Каравеллы меж тем продолжали свой путь и неделю спустя вышли в открытое море, где и застало нас Рождество Господа нашего Иисуса Христа. Праздник отмечали шумно и весело, с музыкой, песнями и танцами, а потому я решил, что до Португалии рукой подать, и не ошибся. Двадцать первого января — было очень холодно, и волны бушевали вовсю — вдали показались очертания берега, а именно мыс Святого Винсента. Матросы и стрелки пришли в неописуемое волнение и хором запели Те Deum Laudamus. Потом Себаштиан ди Сильва обнял меня и расплакался, сообщив, что перед нами скалы и леса Португалии, а он почти четыре года не видел родных и близких. В последующие дни мы уже не теряли из виду побережье — череду каменистых берегов, перемежающихся пятнами зелени. Только раз причалили, чтобы выгрузить часть товаров в крепость на взморье и чтобы оттуда послать гонца к королю с известием о возвращении экспедиции и письмом от Бартоломеу Диаша. Вскоре путешествие наше окончилось в большом, красивом и отменно укрепленном порту под названием Сетубал. Едва упали в воду якоря, как корабли окружило множество лодок с навесами из ветвей. В честь нашего прибытия гремела музыка, развевались знамена, змеились зеленые гирлянды, точно на народном гулянье. Казалось, от возвращения адмирала зависит судьба мира — настолько любят португальцы все, что связано с мореплаванием. Матросов и солдат только что на руках не носили, люди наперебой тащили вино и еду, угощая путешественников.

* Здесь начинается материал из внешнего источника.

-- pv_equiv track=rewrite | github.com/Amitai88/miRmedon | miRmedon_src/consensus_generator.py | length_correction
-- ===== SOURCE A (Python) =====
-- def length_correction(sequences, qual_lists):
--     if all(isinstance(x, str) for x in qual_lists):
--         qual_lists = [[ord(c)-33 for c in seq] for seq in qual_lists]
--     corrected_qual_lists = []
--     for i in range(len(sequences)):
--         startGapLen = 0
--         endGapLen = 0
--         for j in range(len(sequences[i])):
--             if sequences[i][j] not in ['A', 'T', 'C', 'G', 'N']:
--                 startGapLen += 1
--             else:
--                 break
--         for j in range(len(sequences[i]))[::-1]:
--             if sequences[i][j] not in ['A', 'T', 'C', 'G', 'N']:
--                 endGapLen += 1
--             else:
--                 break
--         corrected_qual_lists.append([99]*startGapLen + qual_lists[i] + [99]*endGapLen)
--     return corrected_qual_lists
-- ===== SOURCE B (Python) =====
-- def length_correction(sequences, qual_lists):
--     if all(isinstance(x, str) for x in qual_lists):
--         qual_lists = [[ord(c) - 33 for c in seq] for seq in qual_lists]
--     out = []
--     for seq, qual in zip(sequences, qual_lists):
--         pos = [i for i, c in enumerate(seq) if c in 'ATCGN']
--         start = pos[0] if pos else len(seq)
--         end = len(seq) - 1 - pos[-1] if pos else len(seq)
--         out.append([99] * start + qual + [99] * end)
--     return out
-- ===== Notes on version B (the rewrite author's own statement) =====
-- stated objective: alternative
-- what changed: Instead of two index-scanning break loops per sequence (forward and over range(...)[::-1]), B collects all nucleotide positions in one enumerate pass and derives both gap lengths from the first and last position (falling back to len(seq) when there is none), assembling the result with zip instead of indexing.
import Mathlib
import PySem

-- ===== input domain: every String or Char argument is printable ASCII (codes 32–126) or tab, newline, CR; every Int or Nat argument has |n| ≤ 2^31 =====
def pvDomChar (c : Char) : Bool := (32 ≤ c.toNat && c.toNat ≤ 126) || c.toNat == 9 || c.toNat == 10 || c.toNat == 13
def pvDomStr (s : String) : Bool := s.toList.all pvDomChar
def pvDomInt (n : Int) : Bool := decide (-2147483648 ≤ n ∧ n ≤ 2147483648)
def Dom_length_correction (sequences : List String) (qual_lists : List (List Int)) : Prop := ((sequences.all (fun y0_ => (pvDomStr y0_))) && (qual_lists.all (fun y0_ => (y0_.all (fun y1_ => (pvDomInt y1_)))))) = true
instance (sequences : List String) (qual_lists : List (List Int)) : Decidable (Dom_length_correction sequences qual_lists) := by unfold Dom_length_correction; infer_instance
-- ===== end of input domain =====

-- B replaces A's two index-scanning break loops per sequence by one enumerate pass collecting all
-- nucleotide positions and deriving both gap lengths from its first and last element (objective: alternative).
-- Under the List (List Int) typing, A's `all(isinstance(x, str))` branch is an identity
-- (False on nonempty qual_lists, a no-op on []), so neither port carries it.

-- ===== PORT A =====
def pvIsNucA (c : Char) : Bool := (['A', 'T', 'C', 'G', 'N'] : List Char).contains c

-- A's inner `for j in js: if s[j] not in [...]: g += 1 else: break` loop
def pvScan (cs : List Char) (js : List Int) : Int :=
  match js with
  | [] => 0
  | j :: rest => if !(pvIsNucA (PySem.List.pyGetD cs j ' ')) then 1 + pvScan cs rest else 0

-- body of A's `for i in range(len(sequences))` loop (the value appended for index i)
def pvBody (sequences : List String) (qual_lists : List (List Int)) (i : Int) : List Int :=
  let cs := (PySem.List.pyGetD sequences i "").toList
  let startGapLen := pvScan cs (PySem.List.pyRange 0 (cs.length : Int) 1)
  let endGapLen := pvScan cs ((PySem.List.slice? (PySem.List.pyRange 0 (cs.length : Int) 1) none none (-1)).getD [])
  List.replicate startGapLen.toNat 99 ++ PySem.List.pyGetD qual_lists i [] ++ List.replicate endGapLen.toNat 99

def length_correction (sequences : List String) (qual_lists : List (List Int)) : List (List Int) :=
  (PySem.List.pyRange 0 (sequences.length : Int) 1).foldl
    (fun acc i => acc ++ [pvBody sequences qual_lists i]) []

-- ===== PORT B =====
def pvIsNucB (c : Char) : Bool := ("ATCGN".toList).contains c

-- `[i for i, c in enumerate(seq) if c in 'ATCGN']`, k the running enumerate index
def pvNucPos (cs : List Char) (k : Nat) : List Nat :=
  match cs with
  | [] => []
  | c :: rest => if pvIsNucB c then k :: pvNucPos rest (k + 1) else pvNucPos rest (k + 1)

-- body of B's loop over zip(sequences, qual_lists)
def pvElem (sq : String × List Int) : List Int :=
  let cs := sq.1.toList
  let pos := pvNucPos cs 0
  let start := match pos with | [] => cs.length | h :: _ => h
  let endG := match pos.getLast? with | none => cs.length | some l => cs.length - 1 - l
  List.replicate start 99 ++ sq.2 ++ List.replicate endG 99

def length_correction_alt (sequences : List String) (qual_lists : List (List Int)) : List (List Int) :=
  (sequences.zip qual_lists).map pvElem


-- ===== PRECONDITION & SPEC =====
-- A indexes qual_lists[i] for every i < len(sequences): it raises IndexError iff qual_lists is shorter.
def Pre_length_correction (sequences : List String) (qual_lists : List (List Int)) : Prop :=
  sequences.length ≤ qual_lists.length
instance (sequences : List String) (qual_lists : List (List Int)) : Decidable (Pre_length_correction sequences qual_lists) := by unfold Pre_length_correction; infer_instance

def pvWitness_length_correction : List String × List (List Int) := (["--AG-N.", "x"], [[1, 2], [7]])

def Spec_length_correction (sequences : List String) (qual_lists : List (List Int)) (out : List (List Int)) : Prop := out = length_correction_alt sequences qual_lists
instance (sequences : List String) (qual_lists : List (List Int)) (out : List (List Int)) : Decidable (Spec_length_correction sequences qual_lists out) := by unfold Spec_length_correction; infer_instance

-- ===== CLAIM (what is proved, stated in full; the proofs are below) =====
def Claim_equal_length_correction : Prop := ∀ (sequences : List String) (qual_lists : List (List Int)), Dom_length_correction sequences qual_lists → Pre_length_correction sequences qual_lists → Spec_length_correction sequences qual_lists (length_correction sequences qual_lists)

-- ===== LEMMAS AND PROOFS =====
def pvQ (c : Char) : Bool := !(pvIsNucA c)

def pvT (cs : List Char) : Nat := (cs.takeWhile pvQ).length

theorem pvIsNucB_eq (c : Char) : pvIsNucB c = pvIsNucA c := by
  have h : "ATCGN".toList = ['A', 'T', 'C', 'G', 'N'] := rfl
  simp [pvIsNucB, pvIsNucA, h]

theorem pvScan_eq_T (js : List Int) (cs : List Char) :
    pvScan cs js = ((((js.map (fun j => PySem.List.pyGetD cs j ' ')).takeWhile pvQ).length : Nat) : Int) := by
  induction js with
  | nil => simp [pvScan]
  | cons j rest ih =>
    by_cases h : pvIsNucA (PySem.List.pyGetD cs j ' ')
    · simp [pvScan, h, pvQ]
    · simp [pvScan, h, pvQ, ih]
      omega

theorem pvScan_fwd (cs : List Char) :
    pvScan cs (PySem.List.pyRange 0 (cs.length : Int) 1) = (pvT cs : Int) := by
  rw [pvScan_eq_T, PySem.List.map_pyGetD_pyRange_zero']
  rfl

theorem pvScan_bwd (cs : List Char) :
    pvScan cs ((PySem.List.slice? (PySem.List.pyRange 0 (cs.length : Int) 1) none none (-1)).getD []) = (pvT cs.reverse : Int) := by
  rw [PySem.List.slice?_none_none_neg_one, Option.getD_some, pvScan_eq_T,
    List.map_reverse, PySem.List.map_pyGetD_pyRange_zero']
  rfl

theorem pvNucPos_shift (cs : List Char) (k : Nat) :
    pvNucPos cs k = (pvNucPos cs 0).map (· + k) := by
  induction cs generalizing k with
  | nil => simp [pvNucPos]
  | cons c rest ih =>
    by_cases h : pvIsNucB c
    · simp only [pvNucPos, if_pos h, ih (k + 1), ih 1, List.map_map, List.map_cons]
      refine List.cons_eq_cons.mpr ⟨by omega, ?_⟩
      exact List.map_congr_left (fun x _ => by simp [Function.comp]; omega)
    · simp only [pvNucPos, if_neg h, ih (k + 1), ih 1, List.map_map]
      exact List.map_congr_left (fun x _ => by simp [Function.comp]; omega)

theorem pvNucPos_nil_iff (cs : List Char) (k : Nat) :
    pvNucPos cs k = [] ↔ cs.all pvQ := by
  induction cs generalizing k with
  | nil => simp [pvNucPos]
  | cons c rest ih =>
    by_cases h : pvIsNucB c
    · simp [pvNucPos, h, pvQ, ← pvIsNucB_eq, List.all_cons]
    · simp [pvNucPos, h, pvQ, ← pvIsNucB_eq, List.all_cons, ih (k + 1)]

theorem pvT_all {cs : List Char} (h : cs.all pvQ) : pvT cs = cs.length := by
  induction cs with
  | nil => rfl
  | cons c rest ih =>
    simp only [List.all_cons, Bool.and_eq_true] at h
    simp [pvT, List.takeWhile, h.1]
    exact ih h.2

theorem pvT_lt {cs : List Char} (h : ¬ cs.all pvQ = true) : pvT cs < cs.length := by
  induction cs with
  | nil => simp at h
  | cons c rest ih =>
    by_cases hc : pvQ c
    · simp only [List.all_cons, hc, Bool.true_and] at h
      simpa [pvT, List.takeWhile, hc] using ih h
    · simp [pvT, List.takeWhile, hc]

theorem pvNucPos_head {cs : List Char} (h : ¬ cs.all pvQ = true) :
    (pvNucPos cs 0).head? = some (pvT cs) := by
  induction cs with
  | nil => simp at h
  | cons c rest ih =>
    by_cases hn : pvIsNucB c
    · simp [pvNucPos, hn, pvT, List.takeWhile, pvQ, ← pvIsNucB_eq]
    · have hq : pvQ c = true := by simp [pvQ, ← pvIsNucB_eq, hn]
      simp only [List.all_cons, hq, Bool.true_and] at h
      rw [pvNucPos, if_neg hn, pvNucPos_shift _ 1, List.head?_map, ih h]
      simp [pvT, List.takeWhile, hq]

theorem pvNucPos_append (xs : List Char) (c : Char) (k : Nat) :
    pvNucPos (xs ++ [c]) k = pvNucPos xs k ++ (if pvIsNucB c then [k + xs.length] else []) := by
  induction xs generalizing k with
  | nil => simp [pvNucPos]
  | cons x rest ih =>
    have harith : k + 1 + rest.length = k + (rest.length + 1) := by omega
    by_cases hx : pvIsNucB x
    · simp only [List.cons_append, pvNucPos, if_pos hx, ih (k + 1), List.length_cons,
        List.cons_append, harith]
    · simp only [List.cons_append, pvNucPos, if_neg hx, ih (k + 1), List.length_cons, harith]

theorem pvNucPos_last {cs : List Char} (h : ¬ cs.all pvQ = true) :
    (pvNucPos cs 0).getLast? = some (cs.length - 1 - pvT cs.reverse) := by
  induction cs using List.reverseRecOn with
  | nil => simp at h
  | append_singleton xs c ih =>
    rw [pvNucPos_append]
    by_cases hn : pvIsNucB c
    · have hq : pvQ c = false := by simp [pvQ, ← pvIsNucB_eq, hn]
      simp [hn, pvT, hq]
    · have hq : pvQ c = true := by simp [pvQ, ← pvIsNucB_eq, hn]
      have hxs : ¬ xs.all pvQ = true := by
        simp only [List.all_append, List.all_cons, List.all_nil, hq, Bool.and_true] at h
        exact h
      rw [if_neg hn, List.append_nil, ih hxs]
      have hb : pvT xs.reverse < xs.length := by
        have := pvT_lt (cs := xs.reverse) (by simpa [List.all_reverse] using hxs)
        simpa using this
      have hcons : pvT (c :: xs.reverse) = 1 + pvT xs.reverse := by
        simp [pvT, List.takeWhile, hq]
        omega
      simp only [List.reverse_append, List.reverse_singleton, List.singleton_append,
        List.length_append, List.length_singleton, hcons, Option.some.injEq]
      omega

theorem pvBodyVal_eq (s : String) (q : List Int) :
    List.replicate (pvScan s.toList (PySem.List.pyRange 0 (s.toList.length : Int) 1)).toNat 99 ++ q
      ++ List.replicate (pvScan s.toList ((PySem.List.slice? (PySem.List.pyRange 0 (s.toList.length : Int) 1) none none (-1)).getD [])).toNat 99
      = pvElem (s, q) := by
  rw [pvScan_fwd, pvScan_bwd, Int.toNat_natCast, Int.toNat_natCast]
  show _ = (List.replicate (match pvNucPos s.toList 0 with | [] => s.toList.length | h :: _ => h) (99:Int) ++ q
    ++ List.replicate (match (pvNucPos s.toList 0).getLast? with | none => s.toList.length | some l => s.toList.length - 1 - l) (99:Int))
  by_cases hall : s.toList.all pvQ
  · rw [(pvNucPos_nil_iff s.toList 0).mpr hall]
    have hrev : s.toList.reverse.all pvQ := by simpa [List.all_reverse] using hall
    simp [pvT_all hall, pvT_all hrev]
  · obtain ⟨h0, t, hpos⟩ := List.exists_cons_of_ne_nil
      (fun hnil => hall ((pvNucPos_nil_iff s.toList 0).mp hnil))
    have hhead := pvNucPos_head hall
    have hlast := pvNucPos_last hall
    rw [hpos] at hhead hlast
    simp only [List.head?_cons, Option.some.injEq] at hhead
    subst hhead
    have hb : pvT s.toList.reverse < s.toList.length := by
      have := pvT_lt (cs := s.toList.reverse) (by simpa [List.all_reverse] using hall)
      simpa using this
    have harith : s.toList.length - 1 - (s.toList.length - 1 - pvT s.toList.reverse)
        = pvT s.toList.reverse := by omega
    simp only [hpos, hlast, harith]

theorem main_eq (sequences : List String) (qual_lists : List (List Int))
    (hpre : sequences.length ≤ qual_lists.length) :
    length_correction sequences qual_lists = length_correction_alt sequences qual_lists := by
  unfold length_correction length_correction_alt
  rw [PySem.List.foldl_append_singleton_eq_map]
  apply List.ext_getElem
  · simp [PySem.List.length_pyRange_one]
    omega
  · intro k hk1 hk2
    simp only [List.nil_append, List.getElem_map]
    rw [PySem.List.getElem_pyRange_one, zero_add]
    have hks : k < sequences.length := by
      simpa [PySem.List.length_pyRange_one] using hk1
    have hkq : k < qual_lists.length := by omega
    rw [List.getElem_zip]
    simp only [pvBody, PySem.List.pyGetD_natCast]
    rw [List.getD_eq_getElem _ _ hks, List.getD_eq_getElem _ _ hkq]
    exact pvBodyVal_eq _ _


-- ===== VERDICT (by name: the statement is the Claim_ definition above) =====
theorem length_correction_spec : Claim_equal_length_correction := by
  intro sequences qual_lists _ hpre
  unfold Spec_length_correction
  exact main_eq sequences qual_lists hpre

Даже мне изрядно перепало от их щедрот, как будто я был полноправным членом команды.
Еще через два дня Бартоломеу Диаш, призвав меня к себе, положил мне руку на плечо и ласково сказал:
— Друг мой Хуан де Олид, настала пора тебе отправиться к королю, да хранит его Господь, и больше я ничего не в силах для тебя сделать, кроме как изложить в письме все имеющиеся у меня доводы в твою пользу. Отныне ты в руках Бога и нашего короля.
Такие речи нагнали на меня страху, я даже подумал, что король захочет меня казнить, чтобы я уж точно не рассказал в Кастилии обо всем, чему стал свидетелем в стране негров, — и адмирал об этом догадывается. Но ничего подобного не случилось, и теперь я склоняюсь к мысли, что просто португальцы — добросердечный народ и адмирал, сожалея о невозможности и дальше оказывать мне покровительство, произнес эти печальные слова, которые я принял за предвестие неминуемой смерти. Потом его слуга передал мне в подарок от адмирала теплый камзол, плащ, а также нитяные чулки и башмаки, так что я был полностью одет и обут — и премного за то благодарен. За мной пришли двое незнакомых мне стражников, из городских; прежде чем забрать меня с корабля, они полюбопытствовали насчет содержимого моего мешка с костями и рогом единорога. Капитан арбалетчиков сам объяснил им, что там, и передал адмиральский наказ, чтоб никто не смел отнимать у меня этот прах.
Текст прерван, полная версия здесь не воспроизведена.